Hacker Newsnew | past | comments | ask | show | jobs | submit | Akath19's commentslogin

As a Colombian I can say that most people declare full income due to fear of being chased by DIAN (colombian IRS) which is probable the most corrupt institution in the country, meaning that if you don't declare your full income they'll shake you down for everything you have, I've personally heard cases of people making innocent mistakes in taxes and getting extorted for millions upon millions by "honest DIAN officers".

The strata system was created to create a form of "equality" where rich people helped poor people via subsidies, however, this has been abused by both sides since the very beginning (poor people using 10 or 20x the normal amounts of water and electricity to "fuck the rich people" and rich people paying to get their houses declared "historical patrimony" to avoid paying subsidies)

In the end, the strata system was created for a different society that we have right now, nowadays almost all buildings are estrato 3 or 4 in areas where estrato 2 was the highest possible.

I have no idea what could replace the strata system (I'm not a political scientist or anything that resembles that) but I do agree that the system is broken and should be replaced by something better.


How do the "honest DIAN officers" that you talk about report their exhorted income?


"Who taxes the taxmen?"


To eliminate the strata system we'd need to force everybody to report their incomes and expenses. And that's a huge amount of data to process, that's why the strata was devised. So yeah, we could, and should, but we won't.

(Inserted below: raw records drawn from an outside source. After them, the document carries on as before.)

-- pv_equiv track=rewrite | github.com/Vinicius-Eira/FIAP | FIAP/Listas & Strings/desafio..py | eh_numero
-- ===== SOURCE A (Python) =====
-- def eh_numero(n: str) -> bool:
--     operadores = '+-'
--     numeros = '0123456789'
--     resultado = True or False # essa variavel não é necessaria mas ajuda na lógica
--                               # para ele retornar verdadeiro ou falso
--
--     # Se a string estiver fazia retorna falso
--     if not n:
--         return False
--
--
--     # Verifica o primeiro caractere: deve ser um operador ou um número
--     if n[0] not in operadores and n[0] not in numeros:
--         return False
--
--        # Verifica os caracteres restantes: devem ser todos números
--     for i in range(1, len(n)):
--         if n[i] not in numeros:
--             return False
--
--
--      # Se todas as verificações forem passadas, retorna verdadeiro
--     return resultado # poderia trocar pelo True uma das duas formas
-- ===== SOURCE B (Python) =====
-- import re
--
-- _SIGNED_INT = re.compile(r'[-+0-9][0-9]*')
--
-- def eh_numero(n: str) -> bool:
--     return _SIGNED_INT.fullmatch(n) is not None
-- ===== Notes on version B (the rewrite author's own statement) =====
-- stated objective: idiomatic
-- what changed: Replaces the empty-check, first-character membership test and index loop with a single precompiled ASCII regex fullmatch r'[-+0-9][0-9]*'.
import Mathlib
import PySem

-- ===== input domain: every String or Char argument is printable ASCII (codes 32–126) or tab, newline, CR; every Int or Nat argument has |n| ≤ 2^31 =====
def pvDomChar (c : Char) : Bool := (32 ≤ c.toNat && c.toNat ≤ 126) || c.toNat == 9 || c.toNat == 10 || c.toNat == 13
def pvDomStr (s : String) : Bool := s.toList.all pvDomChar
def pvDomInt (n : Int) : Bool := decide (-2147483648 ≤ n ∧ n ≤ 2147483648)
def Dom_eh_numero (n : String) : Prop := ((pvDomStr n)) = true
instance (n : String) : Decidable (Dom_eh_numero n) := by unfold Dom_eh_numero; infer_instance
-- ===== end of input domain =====

-- B replaces A's empty-check + first-char test + index loop with a single regex fullmatch of [-+0-9][0-9]* (idiomatic; same cost).


-- ===== PORT A =====
-- operadores = '+-' and numeros = '0123456789' as character lists
def pvOperadores : List Char := ['+', '-']
def pvNumeros : List Char := ['0', '1', '2', '3', '4', '5', '6', '7', '8', '9']

-- the 'for i in range(1, len(n))' loop with its early 'return False'
def ehA_loop (cs : List Char) (i : Nat) : Bool :=
  if h : i < cs.length then
    if pvNumeros.contains cs[i] then ehA_loop cs (i + 1) else false
  else true
termination_by cs.length - i

def eh_numero (n : String) : Bool :=
  let cs := n.toList
  -- resultado = True or False
  let resultado := true
  if cs.isEmpty then false
  else if ¬ pvOperadores.contains (cs.getD 0 ' ') ∧ ¬ pvNumeros.contains (cs.getD 0 ' ') then false
  else if ehA_loop cs 1 then resultado else false

-- ===== PORT B =====
-- regex fullmatch of [-+0-9][0-9]* ported exactly: one char of the class [-+0-9], then zero or more of [0-9]
def ehB_classHead (c : Char) : Bool := c == '-' || c == '+' || ('0' ≤ c && c ≤ '9')
def ehB_classDigit (c : Char) : Bool := '0' ≤ c && c ≤ '9'

def eh_numero_alt (n : String) : Bool :=
  match n.toList with
  | [] => false
  | c :: cs => ehB_classHead c && cs.all ehB_classDigit

-- ===== PRECONDITION & SPEC =====
def Spec_eh_numero (n : String) (out : Bool) : Prop := out = eh_numero_alt n
instance (n : String) (out : Bool) : Decidable (Spec_eh_numero n out) := by unfold Spec_eh_numero; infer_instance

-- ===== CLAIM (what is proved, stated in full; the proofs are below) =====
def Claim_equal_eh_numero : Prop := ∀ (n : String), Dom_eh_numero n → Spec_eh_numero n (eh_numero n)

-- ===== LEMMAS AND PROOFS =====

-- A's digit-string membership coincides with B's [0-9] range test
theorem numeros_eq_range (c : Char) : pvNumeros.contains c = ehB_classDigit c := by
  simp only [pvNumeros, ehB_classDigit, List.contains_eq_mem, List.mem_cons, List.not_mem_nil,
    or_false, ← Bool.decide_and]
  rw [decide_eq_decide]
  rcases c with ⟨v, hv⟩
  simp only [Char.ext_iff, Char.le_def, ← UInt32.toNat_inj, UInt32.le_iff_toNat_le]
  simp only [show ('0':Char).val.toNat = 48 from rfl, show ('1':Char).val.toNat = 49 from rfl,
    show ('2':Char).val.toNat = 50 from rfl, show ('3':Char).val.toNat = 51 from rfl,
    show ('4':Char).val.toNat = 52 from rfl, show ('5':Char).val.toNat = 53 from rfl,
    show ('6':Char).val.toNat = 54 from rfl, show ('7':Char).val.toNat = 55 from rfl,
    show ('8':Char).val.toNat = 56 from rfl, show ('9':Char).val.toNat = 57 from rfl]
  omega

-- A's index loop from i checks exactly that every character after position i is a digit
theorem ehA_loop_eq (cs : List Char) (i : Nat) :
    ehA_loop cs i = (cs.drop i).all ehB_classDigit := by
  by_cases h : i < cs.length
  · rw [ehA_loop]
    simp only [h, dite_true]
    have hd : cs.drop i = cs[i] :: cs.drop (i + 1) := (List.drop_eq_getElem_cons h)
    rw [hd, List.all_cons, ← numeros_eq_range cs[i]]
    cases hb : pvNumeros.contains cs[i] with
    | false => simp
    | true => simp [ehA_loop_eq cs (i + 1)]
  · rw [ehA_loop]
    have hnil : cs.drop i = [] := List.drop_eq_nil_of_le (Nat.le_of_not_lt h)
    simp [h, hnil]
termination_by cs.length - i

-- ===== VERDICT (by name: the statement is the Claim_ definition above) =====
theorem eh_numero_spec : Claim_equal_eh_numero := by
  intro n _
  unfold Spec_eh_numero eh_numero eh_numero_alt
  cases hn : n.toList with
  | nil => simp
  | cons c cs =>
    have hhead : (pvOperadores.contains c || pvNumeros.contains c) = ehB_classHead c := by
      rw [numeros_eq_range c]
      simp only [pvOperadores, ehB_classHead, ehB_classDigit, List.contains_eq_mem,
        List.mem_cons, List.not_mem_nil, or_false, Bool.decide_or, Bool.or_assoc]
      cases hp : c == '+' <;> cases hm : c == '-' <;>
        simp_all [beq_iff_eq, Bool.or_comm]
    simp only [List.isEmpty_cons, List.getD_cons_zero, ehA_loop_eq, List.drop_one,
      List.tail_cons]
    by_cases hop : pvOperadores.contains c = true <;>
      by_cases hnum : pvNumeros.contains c = true <;>
        cases hall : cs.all ehB_classDigit <;>
          simp_all [← hhead]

How about replacing it with nothing?


No system of taxation?

If you can show us a modern functional large-scale (i.e. nation-sized) society that has no taxation, then I'd love to see how they do it.

I can't think of any examples, though, so would welcome your thoughts on this.


Works where I live.


It's mostly a US (not American, America is a continent after all) thing.

In Latin America getting laid off means being called to HR in the morning around 10:00am and getting told "you're being let go, please clean out your desk, fill in your boss on any pending work and finish your workday"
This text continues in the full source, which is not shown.